Landis began it all in June 1980, with the first issue of a newsletter / magazine called Sleazoid Express, aimed at the patrons of the grindhouse theaters on 42nd Street, and the hipsters attending events at the 'Club 57' art cafe in the East Village.
Before there was Shock Cinema, Psychotronic Video or Deep Red, before there was Quentin Tarantino or Robert Rodriguez, and only a year or two after Josh Alan Friedman began chronicling Times Square, there was.…Sleazoid.
The wave of reviews and analyses of schlock and sleaze cinema that arrived in the 1980s, and coincided with the rise of VHS tapes, took inspiration from Landis and his newsletter.
Jimmy McDonough (left), unidentified patron (center), and Bill Landis (right) at a theater on 42nd Street, photo by Yara Cluver |
Sleazoid quickly became a must-read among hipsters and film fanatics. I remember finding out about it late in 1984, perhaps from some column or article in the magazine Film Comment. I placed my order early in 1985, and got a bunch of issues before Sleazoid ceased publication later that year.
Issue of Sleazoid Express, circa 1985 |
Landis's 1986 Voice piece, 'Using and Losing on Times Square', about down-and-out Times Square hustlers in the era of AIDS, was particularly memorable.
Later in the 1990s, Landis and his wife Michelle Clifford revived Sleazoid, and issued a new magazine called Metasex.
In 2002, Landis and Clifford published a book called 'Sleazoid Express: A Mind-Twisting Tour Through the Grindhouse Cinema of Times Square', which was a retrospective of Landis's days as a movie fan and critic, as well as a primer on sleaze cinema. Issues of Sleazoid continued to be published, before tailing off as the decade began to close.
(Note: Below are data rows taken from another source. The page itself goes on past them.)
-- pv_equiv track=rewrite | github.com/cdeust/Cortex | mcp_server/core/codebase_graph.py | compute_impact
-- ===== SOURCE A (Python) =====
-- def compute_impact(
--     target_file: str,
--     file_edges: list[tuple[str, str]],
--     call_edges: list[tuple[str, str, str]],
--     max_depth: int = 3,
-- ) -> dict[str, list[str]]:
--     """Compute blast radius: what depends on target_file.
--
--     Args:
--         target_file: The file being changed.
--         file_edges: (source, target) import edges.
--         call_edges: (caller, symbol, target) call edges.
--         max_depth: Maximum traversal depth.
--
--     Returns:
--         Dict with "upstream" and "downstream" file lists.
--     """
--     # Build adjacency lists
--     dependents: dict[str, set[str]] = {}  # target → who imports it
--     dependencies: dict[str, set[str]] = {}  # source → what it imports
--
--     for src, tgt in file_edges:
--         dependents.setdefault(tgt, set()).add(src)
--         dependencies.setdefault(src, set()).add(tgt)
--     for src, _, tgt in call_edges:
--         dependents.setdefault(tgt, set()).add(src)
--         dependencies.setdefault(src, set()).add(tgt)
--
--     upstream = _bfs(target_file, dependents, max_depth)
--     downstream = _bfs(target_file, dependencies, max_depth)
--
--     return {
--         "upstream": sorted(upstream - {target_file}),
--         "downstream": sorted(downstream - {target_file}),
--     }
--
-- def _bfs(start: str, adj: dict[str, set[str]], max_depth: int) -> set[str]:
--     """Breadth-first traversal up to max_depth."""
--     visited: set[str] = {start}
--     frontier = [start]
--     for _ in range(max_depth):
--         next_frontier: list[str] = []
--         for node in frontier:
--             for neighbor in adj.get(node, set()):
--                 if neighbor not in visited:
--                     visited.add(neighbor)
--                     next_frontier.append(neighbor)
--         frontier = next_frontier
--         if not frontier:
--             break
--     return visited
-- ===== SOURCE B (Python) =====
-- def compute_impact(
--     target_file: str,
--     file_edges: list[tuple[str, str]],
--     call_edges: list[tuple[str, str, str]],
--     max_depth: int = 3,
-- ) -> dict[str, list[str]]:
--     """Blast radius via bounded fixpoint relaxation over the edge list (no adjacency dicts, no frontier)."""
--     edges = list(file_edges) + [(s, t) for (s, _, t) in call_edges]
--
--     def reach(oriented: list[tuple[str, str]]) -> set[str]:
--         reached = {target_file}
--         for _ in range(max_depth):
--             new = {v for (u, v) in oriented if u in reached} - reached
--             if not new:
--                 break
--             reached |= new
--         return reached
--
--     upstream = reach([(t, s) for (s, t) in edges])
--     downstream = reach(edges)
--     return {
--         "upstream": sorted(upstream - {target_file}),
--         "downstream": sorted(downstream - {target_file}),
--     }
-- ===== Notes on version B (the rewrite author's own statement) =====
-- stated objective: alternative
-- what changed: B drops A's adjacency-dict construction and two frontier-based BFS traversals, instead computing depth-bounded reachability by fixpoint relaxation: it repeatedly scans the raw edge list (once per depth level, in each direction), unioning in neighbours of already-reached nodes and stopping when the set stops growing.
import Mathlib
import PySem
-- membership transfer through sorting
lemma pvIsBest_perm {T : Int} {F B F' B' : List Int} (hF : ∀ x, x ∈ F ↔ x ∈ F')
    (hB : ∀ y, y ∈ B ↔ y ∈ B') {r : Int} (h : pvIsBest T F B r) : pvIsBest T F' B' r := by
  obtain ⟨hc, h0, hmax⟩ := h
  refine ⟨?_, h0, fun x hx y hy => hmax x ((hF x).mpr hx) y ((hB y).mpr hy)⟩
  rcases hc with rfl | ⟨⟨x, hx, y, hy, rfl⟩, hT⟩
  · exact Or.inl rfl
  · exact Or.inr ⟨⟨x, (hF x).mp hx, y, (hB y).mp hy, rfl⟩, hT⟩

-- A's value is pvIsBest
lemma pv_A_isBest (T : Int) (fg bg : List (List Int)) :
    pvIsBest T (fg.map pvM1) (bg.map pvM1)
      ((fg.flatMap (fun f => bg.map (fun b => pvM1 f + pvM1 b))).foldl
        (fun m s => if m < s ∧ s ≤ T then s else m) 0) := by
  rw [pv_foldA_eq_foldl_max]
  set l := (fg.flatMap (fun f => bg.map (fun b => pvM1 f + pvM1 b))).filter
    (fun s => decide (s ≤ T)) with hl
  obtain ⟨h1, h2, h3⟩ := pv_foldl_max_spec l 0
  refine ⟨?_, h2, ?_⟩
  · rcases h1 with h | h
    · exact Or.inl h
    · rw [hl, List.mem_filter] at h
      obtain ⟨hm, hT⟩ := h
      obtain ⟨f, hf, hm2⟩ := List.mem_flatMap.mp hm
      obtain ⟨b, hb, hbe⟩ := List.mem_map.mp hm2
      exact Or.inr ⟨⟨pvM1 f, List.mem_map.mpr ⟨f, hf, rfl⟩, pvM1 b,
        List.mem_map.mpr ⟨b, hb, rfl⟩, hbe.symm⟩, by simpa using hT⟩
  · intro x hx y hy hT
    obtain ⟨f, hf, rfl⟩ := List.mem_map.mp hx
    obtain ⟨b, hb, rfl⟩ := List.mem_map.mp hy
    refine h3 _ ?_
    rw [hl, List.mem_filter]
    exact ⟨List.mem_flatMap.mpr ⟨f, hf, List.mem_map.mpr ⟨b, hb, rfl⟩⟩, by simpa using hT⟩

-- pvDropJ postcondition
lemma pv_dropJ_spec (T x : Int) (bgs : List Int) (j : Int) :
    pvDropJ T x bgs j ≤ j ∧
    (0 ≤ pvDropJ T x bgs j → x + PySem.List.pyGetD bgs (pvDropJ T x bgs j) 0 ≤ T) ∧
    (0 ≤ j → -1 ≤ pvDropJ T x bgs j) ∧
    ∀ k, pvDropJ T x bgs j < k → k ≤ j → x + PySem.List.pyGetD bgs k 0 > T := by
  induction j using pvDropJ.induct (T := T) (x := x) (bgs := bgs) with
  | case1 j h ih =>
      obtain ⟨i1, i2, i3, i4⟩ := ih
      rw [pvDropJ, dif_pos h]
      have hlow : -1 ≤ pvDropJ T x bgs (j - 1) := by
        by_cases hj : 0 ≤ j - 1
        · have := i3 hj; omega
        · have he : pvDropJ T x bgs (j - 1) = j - 1 := by
            rw [pvDropJ, dif_neg (fun hc => hj hc.1)]
          rcases h with ⟨h0, _⟩
          omega
      refine ⟨by omega, i2, fun _ => hlow, ?_⟩
      intro k hk1 hk2
      by_cases hkj : k ≤ j - 1
      · exact i4 k hk1 hkj
      · have hkeq : k = j := by omega
        subst hkeq; exact h.2
  | case2 j h =>
      rw [pvDropJ, dif_neg h]
      refine ⟨le_refl _, fun h0 => ?_, fun h0 => by omega, fun k hk1 hk2 => by omega⟩
      by_contra hgt
      exact h ⟨h0, by omega⟩

-- two-pointer main loop invariant
lemma pv_bestLoop_spec (T : Int) (bgs : List Int) (hbgs : bgs.Pairwise (· ≤ ·)) :
    ∀ (rem : List Int) (j best : Int), rem.Pairwise (· ≤ ·) →
      -1 ≤ j → j < (bgs.length : Int) →
      (∀ x' ∈ rem, ∀ k : Int, j < k → k < (bgs.length : Int) → x' + PySem.List.pyGetD bgs k 0 > T) →
      (pvBestLoop T bgs rem j best = best ∨
        ((∃ x ∈ rem, ∃ y ∈ bgs, pvBestLoop T bgs rem j best = x + y) ∧ pvBestLoop T bgs rem j best ≤ T)) ∧
      best ≤ pvBestLoop T bgs rem j best ∧
      ∀ x ∈ rem, ∀ y ∈ bgs, x + y ≤ T → x + y ≤ pvBestLoop T bgs rem j best := by
  intro rem
  induction rem with
  | nil => intro j best _ _ _ _; simp [pvBestLoop]
  | cons x rest ih =>
      intro j best hsorted hj1 hj2 hinv
      have hgetmono : ∀ p q : Int, 0 ≤ p → p ≤ q → q < (bgs.length : Int) →
          PySem.List.pyGetD bgs p 0 ≤ PySem.List.pyGetD bgs q 0 := by
        intro p q hp hpq hq
        rw [pv_pyGetD_eq_getElem bgs p hp (by omega), pv_pyGetD_eq_getElem bgs q (by omega) hq]
        rcases eq_or_lt_of_le hpq with rfl | hlt
        · exact le_refl _
        · exact (List.pairwise_iff_getElem.mp hbgs) p.toNat q.toNat (by omega) (by omega) (by omega)
      have hxle : ∀ x' ∈ rest, x ≤ x' := fun x' hx' => (List.pairwise_cons.mp hsorted).1 x' hx'
      obtain ⟨d1, d2, d3, d4⟩ := pv_dropJ_spec T x bgs j
      set j' := pvDropJ T x bgs j with hj'
      have hstep : pvBestLoop T bgs (x :: rest) j best
          = if j' < 0 then best
            else pvBestLoop T bgs rest j'
              (if x + PySem.List.pyGetD bgs j' 0 > best
               then x + PySem.List.pyGetD bgs j' 0 else best) := rfl
      by_cases hneg : j' < 0
      · -- break: every remaining pair exceeds T
        rw [hstep, if_pos hneg]
        refine ⟨Or.inl rfl, le_refl _, ?_⟩
        intro x' hx' y hy hT
        exfalso
        obtain ⟨kn, hkn, rfl⟩ := List.mem_iff_getElem.mp hy
        have hxx' : x ≤ x' := by
          rcases List.mem_cons.mp hx' with rfl | h
          · exact le_refl _
          · exact hxle _ h
        have hget : bgs[kn] = PySem.List.pyGetD bgs (kn : Int) 0 := by
          rw [pv_pyGetD_eq_getElem bgs kn (by omega) (by exact_mod_cast hkn)]
          simp
        by_cases hk : (kn : Int) ≤ j
        · have := d4 (kn : Int) (by omega) hk
          rw [← hget] at this; omega
        · have := hinv x' hx' (kn : Int) (by omega) (by exact_mod_cast hkn)
          rw [← hget] at this; omega
      · -- j' ≥ 0: take candidate x + bgs[j'], recurse
        have hge : 0 ≤ j' := by omega
        rw [hstep, if_neg hneg]
        set v := PySem.List.pyGetD bgs j' 0 with hv
        set best' := if x + v > best then x + v else best with hbest'
        have hvT : x + v ≤ T := d2 hge
        have hvmem : v ∈ bgs := by
          rw [hv, pv_pyGetD_eq_getElem bgs j' hge (by omega)]
          exact List.getElem_mem _
        have hinv' : ∀ x' ∈ rest, ∀ k : Int, j' < k → k < (bgs.length : Int) →
            x' + PySem.List.pyGetD bgs k 0 > T := by
          intro x' hx' k hk1 hk2
          have hxx' : x ≤ x' := hxle _ hx'
          by_cases hk : k ≤ j
          · have := d4 k hk1 hk; omega
          · exact hinv x' (List.mem_cons_of_mem _ hx') k (by omega) hk2
        obtain ⟨r1, r2, r3⟩ := ih j' best' (List.pairwise_cons.mp hsorted).2 (by omega) (by omega) hinv'
        refine ⟨?_, ?_, ?_⟩
        · rcases r1 with h | ⟨⟨x', hx', y, hy, hval⟩, hT⟩
          · rw [h, hbest']
            by_cases hb : x + v > best
            · rw [if_pos hb]
              exact Or.inr ⟨⟨x, by simp, v, hvmem, rfl⟩, hvT⟩
            · rw [if_neg hb]; exact Or.inl rfl
          · exact Or.inr ⟨⟨x', List.mem_cons_of_mem _ hx', y, hy, hval⟩, hT⟩
        · refine le_trans ?_ r2
          rw [hbest']; split <;> omega
        · intro x' hx' y hy hT
          rcases List.mem_cons.mp hx' with rfl | hmem
          · -- head: x' = x; x + y ≤ x + v ≤ best'
            obtain ⟨kn, hkn, rfl⟩ := List.mem_iff_getElem.mp hy
            have hget : bgs[kn] = PySem.List.pyGetD bgs (kn : Int) 0 := by
              rw [pv_pyGetD_eq_getElem bgs kn (by omega) (by exact_mod_cast hkn)]; simp
            have hyv : bgs[kn] ≤ v := by
              by_cases hk : (kn : Int) ≤ j'
              · rw [hget, hv]
                exact hgetmono (kn : Int) j' (by omega) hk (by omega)
              · exfalso
                by_cases hkj : (kn : Int) ≤ j
                · have := d4 (kn : Int) (by omega) hkj
                  rw [← hget] at this; omega
                · have := hinv x' (by simp) (kn : Int) (by omega) (by exact_mod_cast hkn)
                  rw [← hget] at this; omega
            have hb' : x' + v ≤ best' := by rw [hbest']; split <;> omega
            calc x' + bgs[kn] ≤ x' + v := by omega
              _ ≤ best' := hb'
              _ ≤ _ := r2
          · exact r3 x' hmem y hy hT

-- B's best equals A's tempMax
lemma pv_best_eq (T : Int) (fg bg : List (List Int)) (hf : fg ≠ []) (hb : bg ≠ []) :
    (fg.flatMap (fun f => bg.map (fun b => pvM1 f + pvM1 b))).foldl
        (fun m s => if m < s ∧ s ≤ T then s else m) 0
      = pvBestLoop T (PySem.List.sorted (bg.map pvM1) (fun x => x) false)
          (PySem.List.sorted (fg.map pvM1) (fun x => x) false)
          (((PySem.List.sorted (bg.map pvM1) (fun x => x) false).length : Int) - 1) 0 := by
  set fgs := PySem.List.sorted (fg.map pvM1) (fun x => x) false with hfgs
  set bgs := PySem.List.sorted (bg.map pvM1) (fun x => x) false with hbgs
  have hsB : bgs.Pairwise (· ≤ ·) := PySem.List.sorted_pairwise (bg.map pvM1) (fun x => x)
  have hsF : fgs.Pairwise (· ≤ ·) := PySem.List.sorted_pairwise (fg.map pvM1) (fun x => x)
  obtain ⟨b1, b2, b3⟩ := pv_bestLoop_spec T bgs hsB fgs ((bgs.length : Int) - 1) 0 hsF
    (by omega) (by omega) (by intro x' _ k hk1 hk2; omega)
  have hBbest : pvIsBest T (fg.map pvM1) (bg.map pvM1)
      (pvBestLoop T bgs fgs ((bgs.length : Int) - 1) 0) := by
    refine pvIsBest_perm (F := fgs) (B := bgs)
      (fun x => PySem.List.mem_sorted (fg.map pvM1) (fun y => y) false x)
      (fun y => PySem.List.mem_sorted (bg.map pvM1) (fun z => z) false y) ⟨?_, b2, b3⟩
    rcases b1 with h | h
    · exact Or.inl h
    · exact Or.inr h
  exact pvIsBest_unique (pv_A_isBest T fg bg) hBbest

-- zip of the two parallel flatMaps
lemma pv_zip_flat (fg bg : List (List Int)) :
    (fg.flatMap (fun f => bg.map (fun b => [pvM0 f, pvM0 b]))).zip
      (fg.flatMap (fun f => bg.map (fun b => pvM1 f + pvM1 b)))
      = fg.flatMap (fun f => bg.map (fun b => ([pvM0 f, pvM0 b], pvM1 f + pvM1 b))) := by
  induction fg with
  | nil => simp
  | cons f t ih =>
      simp only [List.flatMap_cons]
      rw [List.zip_append (by simp)]
      simp [ih, List.zip_map']

-- B's dict index reads back the bg names whose memory equals the key
lemma pv_index_getD (bg : List (List Int)) (k : Int) :
    ((bg.foldl (fun d b => d.modify (pvM1 b) [] (fun l => l ++ [pvM0 b]))
        (PySem.Dict.empty : PySem.Dict Int (List Int))).getD k [])
      = ((bg.filter (fun b => pvM1 b == k)).map pvM0) := by
  have h := PySem.Dict.getD_foldl_modify_append
      (l := bg.map (fun b => (pvM1 b, pvM0 b))) (d := (PySem.Dict.empty : PySem.Dict Int (List Int))) (c := k)
  rw [List.foldl_map] at h
  simp only [h, PySem.Dict.getD_empty, List.nil_append, List.filter_map, List.map_map]
  rfl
In 2008, Landis died of a heart attack; he was only 49, estranged from friends and family, and living in drugged-out squalor in an apartment in Chicago.
Unidentified Sleazoid staffer (left) and 'Gummo', New York City, mid-1980s |
In 'Landis: The Story of a Real Man on 42nd Street', Fassel gives a very readable account of Landis's life and times. While Fassel is an unashamed Landis fanboy the book is not a hagiography, recounting Landis's faults (he frequently was not a very nice person to be around) with candor.
Fassel also doesn't shy from relating his subject's descent into self-abuse and self-degradation in the mid-80s, when Landis became a live sex-show performer and porn actor under the stage name 'Bobby Spector'.
And Fassel acknowledges that Landis was a bullshitter, and much of Landis's autobiographical writings must be taken with a degree of skepticism.
One area where 'The Story of a Real Man' falls a bit short is in the lack of graphics; save for a black-and-white photo of Landis, there's no other illustrative material in the book. Some scans of Sleazoid, stills from some of Landis's X-rated films, and portraits of Landis taken over the years, all would have helped round out the book. Fassel has indicated that the rights to reproduce Sleazoid are stalemated by a uncommunicative Michelle Clifford, but still, some visual content would have helped lend more perspective to the Landis phenomenon.
Who will want a copy of 'Landis: The Story of a Real Man on 42nd Street' ? Aside from the obvious answer of Landis fans and trash cinema fans, I believe anyone interested in New York City's seedier side, as it was in the halcyon days of the 1960s through the 1980s, will find the book engaging.